*** Entries provided Section Begins ***

-- pv_equiv track=rewrite | github.com/bouthilx/compute-forecast-framework | compute_forecast/pipeline/pdf_acquisition/discovery/sources/hal_collector.py | _extract_pdf_url_from_identifiers
-- ===== SOURCE A (Python) =====
-- from typing import Optional, List, Dict, Union
--
-- def _extract_pdf_url_from_identifiers(
--     identifiers: List[str]
-- ) -> Optional[str]:
--     """Extract PDF URL from HAL identifiers.
--
--     Args:
--         identifiers: List of identifiers
--
--     Returns:
--         PDF URL or None
--     """
--     if not identifiers:
--         return None
--
--     # Priority order: .pdf files, /file/, /document
--     for identifier in identifiers:
--         if identifier and identifier.endswith(".pdf"):
--             return identifier
--
--     for identifier in identifiers:
--         if identifier and "/file/" in identifier:
--             return identifier
--
--     for identifier in identifiers:
--         if identifier and "/document" in identifier:
--             return identifier
--
--     return None
-- ===== SOURCE B (Python) =====
-- from typing import Optional, List
--
-- def _extract_pdf_url_from_identifiers(identifiers: List[str]) -> Optional[str]:
--     """Single pass: return the first .pdf immediately; otherwise remember the
--     first '/file/' and first '/document' matches and pick by priority at the end."""
--     first_file = None
--     first_document = None
--     for identifier in identifiers:
--         if not identifier:
--             continue
--         if identifier.endswith(".pdf"):
--             return identifier
--         if first_file is None and "/file/" in identifier:
--             first_file = identifier
--         if first_document is None and "/document" in identifier:
--             first_document = identifier
--     return first_file if first_file is not None else first_document
-- ===== Notes on version B (the rewrite author's own statement) =====
-- stated objective: alternative
-- what changed: Replaced A's three sequential scans of the list with one single pass that returns a .pdf match immediately and remembers the first '/file/' and first '/document' matches for the final priority pick.
import Mathlib
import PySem

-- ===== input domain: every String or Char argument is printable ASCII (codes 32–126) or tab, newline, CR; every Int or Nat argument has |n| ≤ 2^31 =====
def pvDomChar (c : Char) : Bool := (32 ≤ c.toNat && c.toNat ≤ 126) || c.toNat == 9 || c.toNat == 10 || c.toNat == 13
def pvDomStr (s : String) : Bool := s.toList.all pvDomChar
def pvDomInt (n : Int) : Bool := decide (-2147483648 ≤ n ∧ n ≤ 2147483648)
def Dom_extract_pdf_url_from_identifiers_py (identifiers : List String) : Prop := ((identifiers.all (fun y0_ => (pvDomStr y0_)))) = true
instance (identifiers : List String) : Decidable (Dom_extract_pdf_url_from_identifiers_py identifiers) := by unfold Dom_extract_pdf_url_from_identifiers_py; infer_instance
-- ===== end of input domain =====

-- B is a single pass over the list (three scans in A); return value only, no side effects.

-- ===== PORT A =====
-- Three sequential scans, each a for-loop with early return = List.find? of its predicate;
-- 'identifier and …' is the truthiness test s ≠ "".
def extract_pdf_url_from_identifiers_py (identifiers : List String) : Option String :=
  if identifiers = [] then none
  else
    match identifiers.find? (fun s => !(s == "") && PySem.Str.endswith s ".pdf") with
    | some s => some s
    | none =>
      match identifiers.find? (fun s => !(s == "") && PySem.Str.isIn "/file/" s) with
      | some s => some s
      | none =>
        match identifiers.find? (fun s => !(s == "") && PySem.Str.isIn "/document" s) with
        | some s => some s
        | none => none

-- ===== PORT B =====
-- Single pass carrying the two accumulators first_file / first_document.
def extractAltLoop : List String → Option String → Option String → Option String
  | [], firstFile, firstDocument => firstFile.or firstDocument
  | s :: rest, firstFile, firstDocument =>
    if s == "" then extractAltLoop rest firstFile firstDocument
    else if PySem.Str.endswith s ".pdf" then some s
    else
      extractAltLoop rest
        (if firstFile.isNone && PySem.Str.isIn "/file/" s then some s else firstFile)
        (if firstDocument.isNone && PySem.Str.isIn "/document" s then some s else firstDocument)

def extract_pdf_url_from_identifiers_py_alt (identifiers : List String) : Option String :=
  extractAltLoop identifiers none none

-- ===== PRECONDITION & SPEC =====
def Spec_extract_pdf_url_from_identifiers_py (identifiers : List String) (out : Option String) : Prop := out = extract_pdf_url_from_identifiers_py_alt identifiers
instance (identifiers : List String) (out : Option String) : Decidable (Spec_extract_pdf_url_from_identifiers_py identifiers out) := by unfold Spec_extract_pdf_url_from_identifiers_py; infer_instance

-- ===== CLAIM (what is proved, stated in full; the proofs are below) =====
def Claim_equal_extract_pdf_url_from_identifiers_py : Prop := ∀ (identifiers : List String), Dom_extract_pdf_url_from_identifiers_py identifiers → Spec_extract_pdf_url_from_identifiers_py identifiers (extract_pdf_url_from_identifiers_py identifiers)

-- ===== LEMMAS AND PROOFS =====

-- Characterisation of B's loop: it returns the first .pdf match if any, else the
-- accumulator-or-first '/file/' match, else the accumulator-or-first '/document' match.
theorem extractAltLoop_eq (l : List String) : ∀ (ff fd : Option String),
    extractAltLoop l ff fd =
      match l.find? (fun s => !(s == "") && PySem.Str.endswith s ".pdf") with
      | some s => some s
      | none =>
        (ff.or (l.find? (fun s => !(s == "") && PySem.Str.isIn "/file/" s))).or
          (fd.or (l.find? (fun s => !(s == "") && PySem.Str.isIn "/document" s))) := by
  induction l with
  | nil => intro ff fd; simp [extractAltLoop]
  | cons s rest ih =>
    intro ff fd
    by_cases hs : s = ""
    · subst hs
      simp [extractAltLoop, List.find?, ih]
    · have hs' : (s == "") = false := by simpa using hs
      by_cases hp : PySem.Str.endswith s ".pdf" = true
      · have hp2 : PySem.Chars.endswith s.toList ['.', 'p', 'd', 'f'] = true := by
          rw [PySem.Chars.endswith_iff]; simpa [pysem] using hp
        simp [extractAltLoop, List.find?, hs', hp2]
      · have hp' : PySem.Str.endswith s ".pdf" = false := by simpa using hp
        simp only [extractAltLoop, hs', hp', List.find?, Bool.not_false, Bool.true_and,
          if_false, Bool.false_eq_true, ih]
        cases hf : rest.find? (fun s => !(s == "") && PySem.Str.endswith s ".pdf") <;>
          cases hff : PySem.Str.isIn "/file/" s <;>
            cases hfd : PySem.Str.isIn "/document" s <;>
              cases ff <;> cases fd <;>
                simp [hff, hfd, Option.or]

-- ===== VERDICT (by name: the statement is the Claim_ definition above) =====
theorem extract_pdf_url_from_identifiers_py_spec : Claim_equal_extract_pdf_url_from_identifiers_py := by
  intro identifiers _
  unfold Spec_extract_pdf_url_from_identifiers_py
  unfold extract_pdf_url_from_identifiers_py extract_pdf_url_from_identifiers_py_alt
  rw [extractAltLoop_eq]
  cases identifiers with
  | nil => simp
  | cons s rest =>
    simp only [reduceCtorEq, if_false]
    cases (s :: rest).find? (fun s => !(s == "") && PySem.Str.endswith s ".pdf") <;>
      cases h1 : (s :: rest).find? (fun s => !(s == "") && PySem.Str.isIn "/file/" s) <;>
        cases h2 : (s :: rest).find? (fun s => !(s == "") && PySem.Str.isIn "/document" s) <;>
          simp [Option.or]
-- pv_equiv track=rewrite | github.com/tn3w/is-crawler | snippets/crawler_url.py | crawler_url
-- ===== SOURCE A (Python) =====
-- _URL_STOPS = " );,"
--
-- def crawler_url(user_agent: str) -> str | None:
--     for marker in ("http://", "https://"):
--         index = 0
--         while (index := user_agent.find(marker, index)) != -1:
--             valid_prefix = (
--                 index == 0
--                 or user_agent[index - 1] in "+;"
--                 or user_agent[max(0, index - 3) : index] == " - "
--             )
--             if valid_prefix:
--                 end = index
--                 while end < len(user_agent) and user_agent[end] not in _URL_STOPS:
--                     end += 1
--                 return user_agent[index:end]
--             index += 1
--     return None
-- ===== SOURCE B (Python) =====
-- def crawler_url(user_agent: str) -> str | None:
--     # Single left-to-right scan recording the first valid occurrence of each
--     # marker, instead of repeated str.find passes per marker.
--     http_hit = https_hit = None
--     for i in range(len(user_agent)):
--         if http_hit is not None:
--             break
--         if i == 0 or user_agent[i - 1] in "+;" or (i >= 3 and user_agent[i - 3:i] == " - "):
--             if user_agent.startswith("http://", i):
--                 http_hit = i
--             if https_hit is None and user_agent.startswith("https://", i):
--                 https_hit = i
--     hit = http_hit if http_hit is not None else https_hit
--     if hit is None:
--         return None
--     url = []
--     for ch in user_agent[hit:]:
--         if ch in " );,":
--             break
--         url.append(ch)
--     return "".join(url)
-- ===== Notes on version B (the rewrite author's own statement) =====
-- stated objective: alternative
-- what changed: Replaces the per-marker repeated str.find scans (restarting after each invalid hit) by one single left-to-right pass that records the first valid occurrence of each marker simultaneously, plus a break-out takewhile loop for the URL tail.
import Mathlib
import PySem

*** Entries provided Section Ends ***

**Your instructions:** At the line containing "end = index", start copying. Continue exactly through the final line of the entries above and stop there.

**Solution below:**
--                 end = index
--                 while end < len(user_agent) and user_agent[end] not in _URL_STOPS:
--                     end += 1
--                 return user_agent[index:end]
--             index += 1
--     return None
-- ===== SOURCE B (Python) =====
-- def crawler_url(user_agent: str) -> str | None:
--     # Single left-to-right scan recording the first valid occurrence of each
--     # marker, instead of repeated str.find passes per marker.
--     http_hit = https_hit = None
--     for i in range(len(user_agent)):
--         if http_hit is not None:
--             break
--         if i == 0 or user_agent[i - 1] in "+;" or (i >= 3 and user_agent[i - 3:i] == " - "):
--             if user_agent.startswith("http://", i):
--                 http_hit = i
--             if https_hit is None and user_agent.startswith("https://", i):
--                 https_hit = i
--     hit = http_hit if http_hit is not None else https_hit
--     if hit is None:
--         return None
--     url = []
--     for ch in user_agent[hit:]:
--         if ch in " );,":
--             break
--         url.append(ch)
--     return "".join(url)
-- ===== Notes on version B (the rewrite author's own statement) =====
-- stated objective: alternative
-- what changed: Replaces the per-marker repeated str.find scans (restarting after each invalid hit) by one single left-to-right pass that records the first valid occurrence of each marker simultaneously, plus a break-out takewhile loop for the URL tail.
import Mathlib
import PySem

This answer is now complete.